Anyone know more about the topic? Vladimirdx (talk) 06:52, 2 April 2011 (UTC)
Open Issues
[edit]In the mind map, F4 is shown as "26-dimensional". The fundamental irreducible representation is 26-dimensional, but F4 itself is a 52-dimensional algebra. — Preceding unsigned comment added by 2A02:1205:C694:F520:36F3:9AFF:FE64:286E (talk) 22:26, 5 September 2020 (UTC)
Platonic manifold
[edit]This is very interesting material that does not waste much time with generally accessible discussion before launching into expertspace. That's OK in isolation, but I haven't been able to identify an elementary article that covers much of the lower-hanging fruit there is that interests generalists.
I identified an article whose basic structure seems to me that it could provide the scaffolding:
- Matthias Goerner, 2017. A census of hyperbolic Platonic manifolds and augmented knotted trivalent graphs. New York Journal of Mathematics 23:527–553.
In case editors familiar with this article are unfamiliar with precedents around other mathematical topics, we have a gaggle of articles around Boolean algebra that fulfil the encyclopedic needs of classes of reader with quite different background. I'm hoping we can do something a bit like that here, and I wonder if Platonic manifold might be a good hook on which to hang such a more accessible article? — Charles Stewart (talk) 11:35, 18 August 2021 (UTC)

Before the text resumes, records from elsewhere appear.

-- pv_equiv track=rewrite | github.com/ida/adi | adi.stepbysteps/adi/stepbysteps/subscriber.py | getNrsOfStr
-- ===== SOURCE A (Python) =====
-- def getNrsOfStr(string):
--     """ Returns a list of numbers, any digit following after a hash-character until a non-digit-char occurs, collects the nr, loops until str ends, can be severeal nrs:
--         Example: If the str is: 'Bla #27, blubb #12#43, foo #98 7, bar.', then [27,12,43,98] will be returned. Note: The last 7 is not counted, as separated if whitespace (=not a nr).
--     """
--     valids = ['0','1','2','3','4','5','6','7','8','9']
--     nrs = []
--     nr = ''
--     IN_NR = False
--     i = 0
--     while i < len(string):
--         char = string[i]
--         if IN_NR and char not in valids or char is '#':
--             IN_NR = False
--             if nr is not '':
--                 nrs.append(nr)
--                 nr = ''
--         if char is '#':
--             IN_NR = True
--         if IN_NR and char is not '#':
--             nr += char
--         i += 1
--     if nr is not '':
--         nrs.append(nr)
--         nr = ''
--     return nrs
-- ===== SOURCE B (Python) =====
-- import re
--
-- def getNrsOfStr(string):
--     return re.findall(r'#([0-9]+)', string)
-- ===== Notes on version B (the rewrite author's own statement) =====
-- stated objective: idiomatic
-- what changed: The explicit while-loop character state machine is replaced by a single regular-expression extraction re.findall(r'#([0-9]+)', string), capturing every nonempty ASCII-digit run immediately following a hash character.
import Mathlib
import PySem

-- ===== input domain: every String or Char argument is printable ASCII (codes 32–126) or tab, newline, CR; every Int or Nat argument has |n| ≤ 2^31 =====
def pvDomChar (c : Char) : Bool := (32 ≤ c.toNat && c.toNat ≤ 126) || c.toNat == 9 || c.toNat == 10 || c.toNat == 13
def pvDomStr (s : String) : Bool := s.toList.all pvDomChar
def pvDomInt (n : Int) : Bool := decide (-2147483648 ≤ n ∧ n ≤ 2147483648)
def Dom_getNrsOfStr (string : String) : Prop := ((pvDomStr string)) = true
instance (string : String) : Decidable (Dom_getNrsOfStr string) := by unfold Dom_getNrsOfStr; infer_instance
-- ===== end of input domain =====

-- B replaces A's while-loop state machine by a regex-style extraction of '#'-prefixed digit runs (idiomatic; same cost).
-- ===== PORT A =====
def pvValids : List Char := ['0','1','2','3','4','5','6','7','8','9']

def pvAStep (st : List String × List Char × Bool) (c : Char) : List String × List Char × Bool :=
  let nrs := st.1
  let nr := st.2.1
  let inNr := st.2.2
  -- if IN_NR and char not in valids or char is '#':
  let (nrs, nr, inNr) :=
    if (inNr && !(pvValids.contains c)) || c == '#' then
      if nr ≠ [] then (nrs ++ [String.ofList nr], ([] : List Char), false) else (nrs, nr, false)
    else (nrs, nr, inNr)
  -- if char is '#':
  let inNr := if c == '#' then true else inNr
  -- if IN_NR and char is not '#':
  let nr := if inNr && !(c == '#') then nr ++ [c] else nr
  (nrs, nr, inNr)

def getNrsOfStr (string : String) : List String :=
  let st := string.toList.foldl pvAStep ([], [], false)
  if st.2.1 ≠ [] then st.1 ++ [String.ofList st.2.1] else st.1

-- ===== PORT B =====
-- hand port of re.findall(r'#([0-9]+)', string): scan for '#', take the longest digit run after it
def pvBScan : List Char → List String
  | [] => []
  | c :: rest =>
    if c = '#' then
      let digits := rest.takeWhile Char.isDigit
      if digits = [] then pvBScan rest
      else String.ofList digits :: pvBScan (rest.dropWhile Char.isDigit)
    else pvBScan rest
termination_by l => l.length
decreasing_by
  all_goals simp
  all_goals first
    | omega
    | (have := List.length_dropWhile_le (p := Char.isDigit) (l := rest); omega)

def getNrsOfStr_alt (string : String) : List String := pvBScan string.toList

-- ===== PRECONDITION & SPEC =====
def Spec_getNrsOfStr (string : String) (out : List String) : Prop := out = getNrsOfStr_alt string
instance (string : String) (out : List String) : Decidable (Spec_getNrsOfStr string out) := by unfold Spec_getNrsOfStr; infer_instance

-- ===== CLAIM (what is proved, stated in full; the proofs are below) =====
def Claim_equal_getNrsOfStr : Prop := ∀ (string : String), Dom_getNrsOfStr string → Spec_getNrsOfStr string (getNrsOfStr string)

-- ===== LEMMAS AND PROOFS =====

-- ===== VERDICT (by name: the statement is the Claim_ definition above) =====
lemma pvContains_eq_isDigit (c : Char) : pvValids.contains c = c.isDigit := by
  simp only [pvValids, List.contains_cons, List.contains_nil, Bool.or_false, Char.isDigit]
  rcases c with ⟨⟨⟨v, hv⟩⟩, h⟩
  rw [Bool.eq_iff_iff]
  simp only [Bool.or_eq_true, beq_iff_eq, Bool.and_eq_true, decide_eq_true_eq,
    Char.ext_iff, UInt32.ext_iff, UInt32.le_iff_toNat_le]
  have e : ({ toBitVec := { toFin := ⟨v, hv⟩ } } : UInt32).toNat = v := rfl
  rw [e, show ('0').val.toNat = 48 from rfl, show ('1').val.toNat = 49 from rfl,
    show ('2').val.toNat = 50 from rfl, show ('3').val.toNat = 51 from rfl,
    show ('4').val.toNat = 52 from rfl, show ('5').val.toNat = 53 from rfl,
    show ('6').val.toNat = 54 from rfl, show ('7').val.toNat = 55 from rfl,
    show ('8').val.toNat = 56 from rfl, show ('9').val.toNat = 57 from rfl]
  omega

def pvFinish (st : List String × List Char × Bool) : List String :=
  if st.2.1 ≠ [] then st.1 ++ [String.ofList st.2.1] else st.1

lemma pvBScan_hash (rest : List Char) :
    pvBScan ('#' :: rest) =
      (if rest.takeWhile Char.isDigit = [] then [] else [String.ofList (rest.takeWhile Char.isDigit)])
        ++ pvBScan (rest.dropWhile Char.isDigit) := by
  rw [pvBScan, if_pos rfl]
  split_ifs with h
  · have hd : rest.dropWhile Char.isDigit = rest := by
      rw [List.dropWhile_eq_self_iff]
      intro hl
      have := List.takeWhile_eq_nil_iff.mp h hl
      simpa using this
    simp [h, hd]
  · simp [h]

lemma pvBScan_ne (c : Char) (rest : List Char) (h : c ≠ '#') :
    pvBScan (c :: rest) = pvBScan rest := by
  rw [pvBScan]
  simp [h]

lemma pvMem_iff (c : Char) : (c ∈ pvValids) ↔ c.isDigit = true := by
  rw [← pvContains_eq_isDigit]; simp

lemma pvStepA_false (nrs : List String) (c : Char) :
    pvAStep (nrs, [], false) c = if c = '#' then (nrs, [], true) else (nrs, [], false) := by
  by_cases hc : c = '#' <;> simp [pvAStep, hc]

lemma pvStepA_true (nrs : List String) (d : List Char) (c : Char) :
    pvAStep (nrs, d, true) c =
      if c = '#' then ((if d ≠ [] then nrs ++ [String.ofList d] else nrs), [], true)
      else if c.isDigit then (nrs, d ++ [c], true)
      else ((if d ≠ [] then nrs ++ [String.ofList d] else nrs), [], false) := by
  by_cases hc : c = '#' <;> by_cases hdig : c.isDigit <;> by_cases hd : d = [] <;>
    simp_all [pvAStep, pvMem_iff]

lemma pvMain (l : List Char) :
    (∀ nrs, pvFinish (l.foldl pvAStep (nrs, [], false)) = nrs ++ pvBScan l) ∧
    (∀ nrs d, pvFinish (l.foldl pvAStep (nrs, d, true)) =
      nrs ++ (if d ++ l.takeWhile Char.isDigit = [] then []
              else [String.ofList (d ++ l.takeWhile Char.isDigit)])
          ++ pvBScan (l.dropWhile Char.isDigit)) := by
  induction l with
  | nil =>
    constructor
    · intro nrs; simp [pvFinish, pvBScan]
    · intro nrs d
      by_cases hd : d = [] <;> simp [pvFinish, pvBScan, hd]
  | cons c rest ih =>
    obtain ⟨ihF, ihT⟩ := ih
    constructor
    · intro nrs
      simp only [List.foldl_cons, pvStepA_false]
      by_cases hc : c = '#'
      · subst hc
        rw [if_pos rfl, ihT nrs [], pvBScan_hash]
        simp
      · rw [if_neg hc, ihF, pvBScan_ne c rest hc]
    · intro nrs d
      simp only [List.foldl_cons, pvStepA_true]
      by_cases hc : c = '#'
      · subst hc
        rw [if_pos rfl, ihT _ []]
        have h9 : Char.isDigit '#' = false := rfl
        simp only [List.takeWhile_cons, List.dropWhile_cons, h9]
        by_cases hd : d = [] <;> simp [hd, pvBScan_hash]
      · by_cases hdig : c.isDigit
        · rw [if_neg hc, if_pos hdig, ihT nrs (d ++ [c])]
          simp [hdig]
        · rw [if_neg hc, if_neg hdig, ihF]
          by_cases hd : d = [] <;>
            simp [hdig, hd, pvBScan_ne c rest hc]

theorem getNrsOfStr_spec : Claim_equal_getNrsOfStr := by
  intro s _
  unfold Spec_getNrsOfStr getNrsOfStr getNrsOfStr_alt
  simpa [pvFinish] using (pvMain s.toList).1 []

- "Platonic manifold" would have to meet the wiki-notability standard to qualify for an article unto itself. It seems a bit too niche for that, but I could be mistaken. You could always try gathering a few more references and starting an article in draft space. On the whole, it seems difficult to write a generalists' introduction to the topic of "exceptional objects", since it concerns relations between multiple types of thing, all of which require considerable background to understand. XOR'easter (talk) 03:08, 20 August 2021 (UTC)
Is this true as stated?
[edit]The section Division algebras includes this passage:
"There are only three finite-dimensional associative division algebras over the reals — the real numbers, the complex numbers and the quaternions. The only non-associative division algebra is the algebra of octonions."

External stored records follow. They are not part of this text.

-- ----- generic fold lemmas -----
lemma pv_mem_foldl_of_step {β : Type} (l : List β) (g : PySem.Set String → β → PySem.Set String)
    (Q : β → String → Prop) (hg : ∀ acc i t, t ∈ g acc i ↔ t ∈ acc ∨ Q i t) :
    ∀ acc t, t ∈ l.foldl g acc ↔ t ∈ acc ∨ ∃ i ∈ l, Q i t := by
  induction l with
  | nil => simp
  | cons x xs ih =>
    intro acc t
    simp only [List.foldl_cons, ih, hg, List.mem_cons]
    constructor
    · rintro ((h | h) | ⟨i, hi, hq⟩)
      · exact Or.inl h
      · exact Or.inr ⟨x, Or.inl rfl, h⟩
      · exact Or.inr ⟨i, Or.inr hi, hq⟩
    · rintro (h | ⟨i, (rfl | hi), hq⟩)
      · exact Or.inl (Or.inl h)
      · exact Or.inl (Or.inr hq)
      · exact Or.inr ⟨i, hi, hq⟩

lemma pv_nodup_foldl_of_step {β : Type} (l : List β) (g : PySem.Set String → β → PySem.Set String)
    (hg : ∀ acc i, acc.Nodup → (g acc i).Nodup) :
    ∀ acc : PySem.Set String, acc.Nodup → (l.foldl g acc).Nodup := by
  induction l with
  | nil => intro acc h; simpa using h
  | cons x xs ih => intro acc h; exact ih _ (hg _ _ h)

-- ----- membership / nodup of A's set -----
lemma pv_memA (s : String) (t : String) :
    t ∈ (PySem.List.pyRange 0 (PySem.Str.len s) 1).foldl (fun sets i =>
      (PySem.List.pyRange i (PySem.Str.len s) 1).foldl (fun sets j =>
        if !isPositiveCycle (PySem.Str.slice s (some i) (some (j + 1))) then
          PySem.Set.add sets (PySem.Str.slice s (some i) (some (j + 1)))
        else sets) sets) PySem.Set.empty
    ↔ t ∈ pvLAll s ∧ isPositiveCycle t = false := by
  rw [pv_mem_foldl_of_step _ _
    (fun i t => ∃ j ∈ PySem.List.pyRange i (PySem.Str.len s) 1,
        isPositiveCycle (pvSl s i j) = false ∧ t = pvSl s i j)
    (fun acc i t => by
      rw [pv_mem_foldl_of_step _ _
        (fun j t => isPositiveCycle (pvSl s i j) = false ∧ t = pvSl s i j)
        (fun acc j t => by
          by_cases hc : isPositiveCycle (PySem.Str.slice s (some i) (some (j + 1))) = false
          · simp [hc, PySem.Set.mem_add, pvSl]
          · simp only [Bool.not_eq_false] at hc
            simp [hc, pvSl])])]
  simp only [PySem.Set.empty]
  constructor
  · rintro (h | ⟨i, hi, j, hj, hc, rfl⟩)
    · simp at h
    · exact ⟨by simp only [pvLAll, List.mem_flatMap]; exact ⟨i, hi, List.mem_map_of_mem hj⟩, hc⟩
  · rintro ⟨hmem, hc⟩
    simp only [pvLAll, List.mem_flatMap, List.mem_map] at hmem
    obtain ⟨i, hi, j, hj, rfl⟩ := hmem
    exact Or.inr ⟨i, hi, j, hj, hc, rfl⟩

lemma pv_nodupA (s : String) :
    ((PySem.List.pyRange 0 (PySem.Str.len s) 1).foldl (fun sets i =>
      (PySem.List.pyRange i (PySem.Str.len s) 1).foldl (fun sets j =>
        if !isPositiveCycle (PySem.Str.slice s (some i) (some (j + 1))) then
          PySem.Set.add sets (PySem.Str.slice s (some i) (some (j + 1)))
        else sets) sets) (PySem.Set.empty : PySem.Set String)).Nodup := by
  refine pv_nodup_foldl_of_step _ _ (fun acc i h => ?_) _ (by simp [PySem.Set.empty])
  refine pv_nodup_foldl_of_step _ _ (fun acc j h => ?_) _ h
  split
  · exact PySem.Set.nodup_add _ _ h
  · exact h

-- ----- membership / nodup of B's subs set -----
lemma pv_memSubs (s : String) (t : String) :
    t ∈ (PySem.List.pyRange 0 (PySem.Str.len s) 1).foldl (fun acc i =>
      (PySem.List.pyRange i (PySem.Str.len s) 1).foldl (fun acc j =>
        PySem.Set.add acc (PySem.Str.slice s (some i) (some (j + 1)))) acc) PySem.Set.empty
    ↔ t ∈ pvLAll s := by
  rw [pv_mem_foldl_of_step _ _
    (fun i t => ∃ j ∈ PySem.List.pyRange i (PySem.Str.len s) 1, t = pvSl s i j)
    (fun acc i t => by
      rw [pv_mem_foldl_of_step _ _ (fun j t => t = pvSl s i j)
        (fun acc j t => by simp [PySem.Set.mem_add, pvSl])])]
  simp only [PySem.Set.empty, pvLAll, List.mem_flatMap, List.mem_map]
  constructor
  · rintro (h | ⟨i, hi, j, hj, rfl⟩)
    · simp at h
    · exact ⟨i, hi, j, hj, rfl⟩
  · rintro ⟨i, hi, j, hj, rfl⟩
    exact Or.inr ⟨i, hi, j, hj, rfl⟩

lemma pv_nodupSubs (s : String) :
    ((PySem.List.pyRange 0 (PySem.Str.len s) 1).foldl (fun acc i =>
      (PySem.List.pyRange i (PySem.Str.len s) 1).foldl (fun acc j =>
        PySem.Set.add acc (PySem.Str.slice s (some i) (some (j + 1)))) acc)
      (PySem.Set.empty : PySem.Set String)).Nodup := by
  refine pv_nodup_foldl_of_step _ _ (fun acc i h => ?_) _ (by simp [PySem.Set.empty])
  exact pv_nodup_foldl_of_step _ _ (fun acc j h => PySem.Set.nodup_add _ _ h) _ h

-- ----- membership / nodup of B's pals set -----
lemma pv_mem_pvExpand (s : String) (n c : Int) :
    ∀ (k : Int) (acc : PySem.Set String) (t : String),
      t ∈ pvExpand s n c acc k ↔ t ∈ acc ∨ ∃ m : Int, k ≤ m ∧
        (∀ j : Int, k ≤ j → j ≤ m →
          j ≤ c ∧ c + j < n ∧ PySem.Str.pyGet? s (c - j) = PySem.Str.pyGet? s (c + j)) ∧
        t = pvSl s (c - m) (c + m) := by
  intro k acc t
  fun_induction pvExpand s n c acc k with
  | case1 acc k h ih =>
    rw [ih]
    simp only [PySem.Set.mem_add]
    constructor
    · rintro ((h0 | rfl) | ⟨m, hm, hcond, rfl⟩)
      · exact Or.inl h0
      · refine Or.inr ⟨k, le_refl _, ?_, ?_⟩
        · intro j h1 h2
          have : j = k := le_antisymm h2 h1
          subst this; exact h
        · simp [pvSl]
      · refine Or.inr ⟨m, by omega, ?_, rfl⟩
        intro j h1 h2
        rcases eq_or_lt_of_le h1 with rfl | hlt
        · exact h
        · exact hcond j (by omega) h2
    · rintro (h0 | ⟨m, hm, hcond, rfl⟩)
      · exact Or.inl (Or.inl h0)
      · rcases eq_or_lt_of_le hm with rfl | hlt
        · refine Or.inl (Or.inr ?_)
          simp [pvSl]
        · exact Or.inr ⟨m, by omega, fun j h1 h2 => hcond j (by omega) h2, rfl⟩
  | case2 acc k h =>
    constructor
    · exact Or.inl
    · rintro (h0 | ⟨m, hm, hcond, rfl⟩)
      · exact h0
      · exact absurd (hcond k (le_refl _) hm) h

lemma pv_nodup_pvExpand (s : String) (n c : Int) :
    ∀ (k : Int) (acc : PySem.Set String), acc.Nodup → (pvExpand s n c acc k).Nodup := by
  intro k acc h
  fun_induction pvExpand s n c acc k with
  | case1 acc k hc ih => exact ih (PySem.Set.nodup_add _ _ h)
  | case2 acc k hc => exact h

I know that it was proven about 1958 that any finite-dimensional real division algebra must have real dimension = 2k ∈ {1,2,4,8}.
But I have never seen a reliable reference to the often-claimed result that the only finite-dimensional real division algebras are ℝ, ℂ, ℍ, 𝕆.
Nor does the article provide a reference for this claim.
I hope someone knowledgeable about this subject can either a) provide a reference (if there is one), or else b) fix this mistake (if it is one).
Addendum: The sentence:
- "The only non-associative division algebra is the algebra of octonions."
- is simply false. This can be seen from the answers online at
- and following the links found there.
- (Finite-dimensional division algebras over the reals have not been classified, and it is known that there are infinitely many non-isomorphic ones.)
- I hope someone knowledgeable about this subject can fix this mistake. — Preceding unsigned comment added by 2601:204:F181:9410:A161:BD2A:AC22:E108 (talk) 18:48, 2 August 2024 (UTC)